=== WHAT YOU WILL DO ===
In the entries below, every line that contains "reference" must be located and copied.

=== Stored items ===

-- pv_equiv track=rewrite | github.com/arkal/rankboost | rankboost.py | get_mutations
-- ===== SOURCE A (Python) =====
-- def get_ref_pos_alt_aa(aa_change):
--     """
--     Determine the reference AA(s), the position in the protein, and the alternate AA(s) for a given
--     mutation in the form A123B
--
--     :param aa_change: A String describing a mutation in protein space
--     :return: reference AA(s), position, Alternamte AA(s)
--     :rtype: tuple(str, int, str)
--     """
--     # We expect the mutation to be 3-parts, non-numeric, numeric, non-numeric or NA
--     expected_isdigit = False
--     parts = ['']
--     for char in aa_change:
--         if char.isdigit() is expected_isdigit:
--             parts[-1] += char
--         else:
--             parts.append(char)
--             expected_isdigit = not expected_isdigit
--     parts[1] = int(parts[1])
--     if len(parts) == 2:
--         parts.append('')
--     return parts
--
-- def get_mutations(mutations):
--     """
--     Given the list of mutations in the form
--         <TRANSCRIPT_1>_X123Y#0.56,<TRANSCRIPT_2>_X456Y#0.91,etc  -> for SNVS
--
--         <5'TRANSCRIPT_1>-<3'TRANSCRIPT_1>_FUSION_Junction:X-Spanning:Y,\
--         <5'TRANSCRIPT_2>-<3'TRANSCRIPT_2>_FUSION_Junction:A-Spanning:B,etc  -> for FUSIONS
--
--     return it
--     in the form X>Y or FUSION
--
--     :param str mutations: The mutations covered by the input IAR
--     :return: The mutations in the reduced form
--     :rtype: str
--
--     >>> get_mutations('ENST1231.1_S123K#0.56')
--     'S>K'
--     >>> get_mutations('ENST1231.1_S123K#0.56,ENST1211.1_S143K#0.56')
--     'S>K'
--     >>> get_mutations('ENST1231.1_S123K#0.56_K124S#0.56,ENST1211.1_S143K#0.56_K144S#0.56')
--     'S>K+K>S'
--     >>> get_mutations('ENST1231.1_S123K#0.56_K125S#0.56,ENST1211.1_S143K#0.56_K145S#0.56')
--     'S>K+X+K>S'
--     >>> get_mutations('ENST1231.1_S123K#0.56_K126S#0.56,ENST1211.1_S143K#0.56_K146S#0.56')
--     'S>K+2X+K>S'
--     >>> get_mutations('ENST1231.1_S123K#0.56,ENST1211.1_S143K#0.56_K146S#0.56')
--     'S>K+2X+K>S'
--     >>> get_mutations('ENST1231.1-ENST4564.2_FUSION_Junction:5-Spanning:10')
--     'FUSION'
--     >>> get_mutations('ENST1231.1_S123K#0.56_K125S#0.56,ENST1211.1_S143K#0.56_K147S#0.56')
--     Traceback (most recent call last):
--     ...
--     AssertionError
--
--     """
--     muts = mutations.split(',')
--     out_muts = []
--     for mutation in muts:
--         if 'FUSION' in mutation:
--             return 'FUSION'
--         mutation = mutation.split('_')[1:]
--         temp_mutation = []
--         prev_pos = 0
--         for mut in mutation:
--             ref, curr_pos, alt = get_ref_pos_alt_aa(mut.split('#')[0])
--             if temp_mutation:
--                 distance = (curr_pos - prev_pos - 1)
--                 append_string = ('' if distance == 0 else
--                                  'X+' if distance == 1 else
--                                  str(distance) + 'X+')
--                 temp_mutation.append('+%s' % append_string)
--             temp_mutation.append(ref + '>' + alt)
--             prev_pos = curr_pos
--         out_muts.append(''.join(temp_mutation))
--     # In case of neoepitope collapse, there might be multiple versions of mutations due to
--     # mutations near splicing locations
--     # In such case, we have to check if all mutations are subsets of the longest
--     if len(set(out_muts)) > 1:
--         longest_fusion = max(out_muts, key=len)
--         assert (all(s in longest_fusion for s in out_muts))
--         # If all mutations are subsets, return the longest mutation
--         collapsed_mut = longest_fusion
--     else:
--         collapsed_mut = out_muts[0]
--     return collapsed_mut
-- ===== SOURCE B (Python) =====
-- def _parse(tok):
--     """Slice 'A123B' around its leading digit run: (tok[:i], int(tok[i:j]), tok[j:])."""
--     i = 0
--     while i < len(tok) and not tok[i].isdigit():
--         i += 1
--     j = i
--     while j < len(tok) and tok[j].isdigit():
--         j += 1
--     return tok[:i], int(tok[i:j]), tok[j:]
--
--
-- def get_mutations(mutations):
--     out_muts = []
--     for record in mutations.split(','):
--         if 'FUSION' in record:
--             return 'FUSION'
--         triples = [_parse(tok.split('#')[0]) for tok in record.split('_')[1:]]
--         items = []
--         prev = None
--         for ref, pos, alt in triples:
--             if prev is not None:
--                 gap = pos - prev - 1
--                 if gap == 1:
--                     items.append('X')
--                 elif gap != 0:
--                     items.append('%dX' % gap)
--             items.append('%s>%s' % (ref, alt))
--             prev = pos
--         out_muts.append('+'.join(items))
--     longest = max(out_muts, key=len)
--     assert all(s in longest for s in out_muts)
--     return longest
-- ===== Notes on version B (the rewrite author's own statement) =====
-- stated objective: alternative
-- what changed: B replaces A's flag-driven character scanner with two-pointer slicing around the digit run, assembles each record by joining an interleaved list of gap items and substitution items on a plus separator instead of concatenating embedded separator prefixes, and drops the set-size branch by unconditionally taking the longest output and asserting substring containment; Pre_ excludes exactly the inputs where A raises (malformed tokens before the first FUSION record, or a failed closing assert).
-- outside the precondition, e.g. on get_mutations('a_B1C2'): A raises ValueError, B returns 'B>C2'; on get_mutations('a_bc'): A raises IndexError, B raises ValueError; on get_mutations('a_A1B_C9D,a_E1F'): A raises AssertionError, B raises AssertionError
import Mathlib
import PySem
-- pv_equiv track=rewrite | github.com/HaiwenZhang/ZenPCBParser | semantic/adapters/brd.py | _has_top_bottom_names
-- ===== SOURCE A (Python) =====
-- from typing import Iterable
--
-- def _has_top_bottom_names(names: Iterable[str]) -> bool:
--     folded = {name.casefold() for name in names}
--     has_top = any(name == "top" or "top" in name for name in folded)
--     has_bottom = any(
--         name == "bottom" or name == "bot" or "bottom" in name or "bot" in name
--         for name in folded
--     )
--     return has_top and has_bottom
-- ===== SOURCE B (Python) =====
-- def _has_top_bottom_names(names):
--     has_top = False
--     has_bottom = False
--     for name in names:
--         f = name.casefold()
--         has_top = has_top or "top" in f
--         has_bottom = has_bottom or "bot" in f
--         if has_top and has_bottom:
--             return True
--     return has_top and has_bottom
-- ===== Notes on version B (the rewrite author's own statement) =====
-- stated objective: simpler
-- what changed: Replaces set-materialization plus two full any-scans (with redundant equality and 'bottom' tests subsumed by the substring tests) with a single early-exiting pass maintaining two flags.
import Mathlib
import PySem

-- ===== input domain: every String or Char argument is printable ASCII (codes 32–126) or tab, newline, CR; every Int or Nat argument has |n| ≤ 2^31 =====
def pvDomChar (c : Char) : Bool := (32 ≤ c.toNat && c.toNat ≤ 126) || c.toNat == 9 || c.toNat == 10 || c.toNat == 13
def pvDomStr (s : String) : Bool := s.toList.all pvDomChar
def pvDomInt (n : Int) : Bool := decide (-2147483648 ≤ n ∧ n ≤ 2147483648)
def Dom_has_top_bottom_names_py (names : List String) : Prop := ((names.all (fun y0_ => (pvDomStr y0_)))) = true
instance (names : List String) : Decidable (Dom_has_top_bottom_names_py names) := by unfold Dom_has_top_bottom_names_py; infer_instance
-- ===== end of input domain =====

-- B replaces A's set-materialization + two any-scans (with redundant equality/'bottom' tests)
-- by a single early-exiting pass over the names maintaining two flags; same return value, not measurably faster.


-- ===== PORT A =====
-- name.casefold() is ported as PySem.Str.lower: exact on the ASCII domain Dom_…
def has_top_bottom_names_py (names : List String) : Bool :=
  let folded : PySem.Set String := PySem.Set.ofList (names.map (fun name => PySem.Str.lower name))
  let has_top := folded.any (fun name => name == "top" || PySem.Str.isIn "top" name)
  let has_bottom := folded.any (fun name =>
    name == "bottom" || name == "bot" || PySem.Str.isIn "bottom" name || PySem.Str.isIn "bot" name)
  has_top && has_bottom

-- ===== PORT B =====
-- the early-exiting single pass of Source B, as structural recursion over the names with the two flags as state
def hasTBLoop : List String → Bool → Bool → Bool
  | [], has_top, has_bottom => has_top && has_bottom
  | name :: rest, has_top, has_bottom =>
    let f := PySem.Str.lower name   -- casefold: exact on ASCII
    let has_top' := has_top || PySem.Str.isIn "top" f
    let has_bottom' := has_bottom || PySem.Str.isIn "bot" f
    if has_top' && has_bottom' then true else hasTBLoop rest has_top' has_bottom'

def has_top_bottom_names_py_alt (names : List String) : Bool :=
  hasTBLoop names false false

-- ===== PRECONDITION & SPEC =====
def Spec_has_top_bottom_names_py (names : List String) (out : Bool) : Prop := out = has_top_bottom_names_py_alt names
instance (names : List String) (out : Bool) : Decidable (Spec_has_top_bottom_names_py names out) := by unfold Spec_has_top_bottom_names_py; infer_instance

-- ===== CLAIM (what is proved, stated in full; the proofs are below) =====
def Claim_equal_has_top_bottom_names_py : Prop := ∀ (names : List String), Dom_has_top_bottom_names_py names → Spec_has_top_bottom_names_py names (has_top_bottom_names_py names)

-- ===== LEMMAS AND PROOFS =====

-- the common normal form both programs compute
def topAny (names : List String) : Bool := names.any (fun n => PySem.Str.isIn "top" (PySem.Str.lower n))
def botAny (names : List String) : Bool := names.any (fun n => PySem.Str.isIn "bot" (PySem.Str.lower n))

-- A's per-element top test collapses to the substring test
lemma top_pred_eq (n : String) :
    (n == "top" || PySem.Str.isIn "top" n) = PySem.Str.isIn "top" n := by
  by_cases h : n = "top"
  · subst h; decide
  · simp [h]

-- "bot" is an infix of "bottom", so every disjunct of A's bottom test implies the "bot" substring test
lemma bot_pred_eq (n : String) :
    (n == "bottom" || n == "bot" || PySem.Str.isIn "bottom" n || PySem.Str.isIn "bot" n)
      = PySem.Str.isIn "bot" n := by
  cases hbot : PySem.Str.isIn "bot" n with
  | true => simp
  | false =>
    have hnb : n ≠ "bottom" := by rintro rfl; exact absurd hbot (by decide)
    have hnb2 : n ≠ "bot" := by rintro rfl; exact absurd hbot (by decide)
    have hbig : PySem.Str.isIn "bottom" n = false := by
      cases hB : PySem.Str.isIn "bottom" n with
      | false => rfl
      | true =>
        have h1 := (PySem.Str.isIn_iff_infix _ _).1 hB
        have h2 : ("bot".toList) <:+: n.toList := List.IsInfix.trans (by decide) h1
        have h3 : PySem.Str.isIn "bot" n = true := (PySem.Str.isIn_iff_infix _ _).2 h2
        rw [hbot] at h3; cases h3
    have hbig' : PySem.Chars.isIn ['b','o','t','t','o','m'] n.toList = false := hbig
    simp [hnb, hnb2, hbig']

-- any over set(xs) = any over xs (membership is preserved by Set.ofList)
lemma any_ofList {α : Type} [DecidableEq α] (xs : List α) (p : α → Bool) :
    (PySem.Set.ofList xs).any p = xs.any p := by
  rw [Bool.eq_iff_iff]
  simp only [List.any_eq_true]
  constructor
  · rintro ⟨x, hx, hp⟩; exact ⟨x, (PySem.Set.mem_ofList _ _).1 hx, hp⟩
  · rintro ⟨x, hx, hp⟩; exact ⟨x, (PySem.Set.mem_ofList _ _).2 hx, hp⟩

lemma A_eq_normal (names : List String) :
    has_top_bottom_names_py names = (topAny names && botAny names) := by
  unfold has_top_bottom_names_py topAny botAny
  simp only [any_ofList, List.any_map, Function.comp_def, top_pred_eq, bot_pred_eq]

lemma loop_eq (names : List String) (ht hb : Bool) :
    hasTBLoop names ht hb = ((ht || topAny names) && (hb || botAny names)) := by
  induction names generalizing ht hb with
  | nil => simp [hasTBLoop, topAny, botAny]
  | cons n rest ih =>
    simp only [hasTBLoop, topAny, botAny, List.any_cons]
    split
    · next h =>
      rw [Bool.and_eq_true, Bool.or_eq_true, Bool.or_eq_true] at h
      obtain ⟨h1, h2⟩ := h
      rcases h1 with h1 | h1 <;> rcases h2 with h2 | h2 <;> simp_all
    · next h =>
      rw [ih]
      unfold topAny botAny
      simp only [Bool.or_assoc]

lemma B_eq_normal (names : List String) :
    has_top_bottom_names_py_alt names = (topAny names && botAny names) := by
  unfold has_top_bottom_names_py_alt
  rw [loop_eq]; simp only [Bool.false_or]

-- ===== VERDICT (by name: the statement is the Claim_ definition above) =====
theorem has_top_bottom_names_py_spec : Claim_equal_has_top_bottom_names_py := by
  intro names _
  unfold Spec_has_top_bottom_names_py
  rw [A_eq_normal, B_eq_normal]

=== REPLY ===
--     Determine the reference AA(s), the position in the protein, and the alternate AA(s) for a given
--     :return: reference AA(s), position, Alternamte AA(s)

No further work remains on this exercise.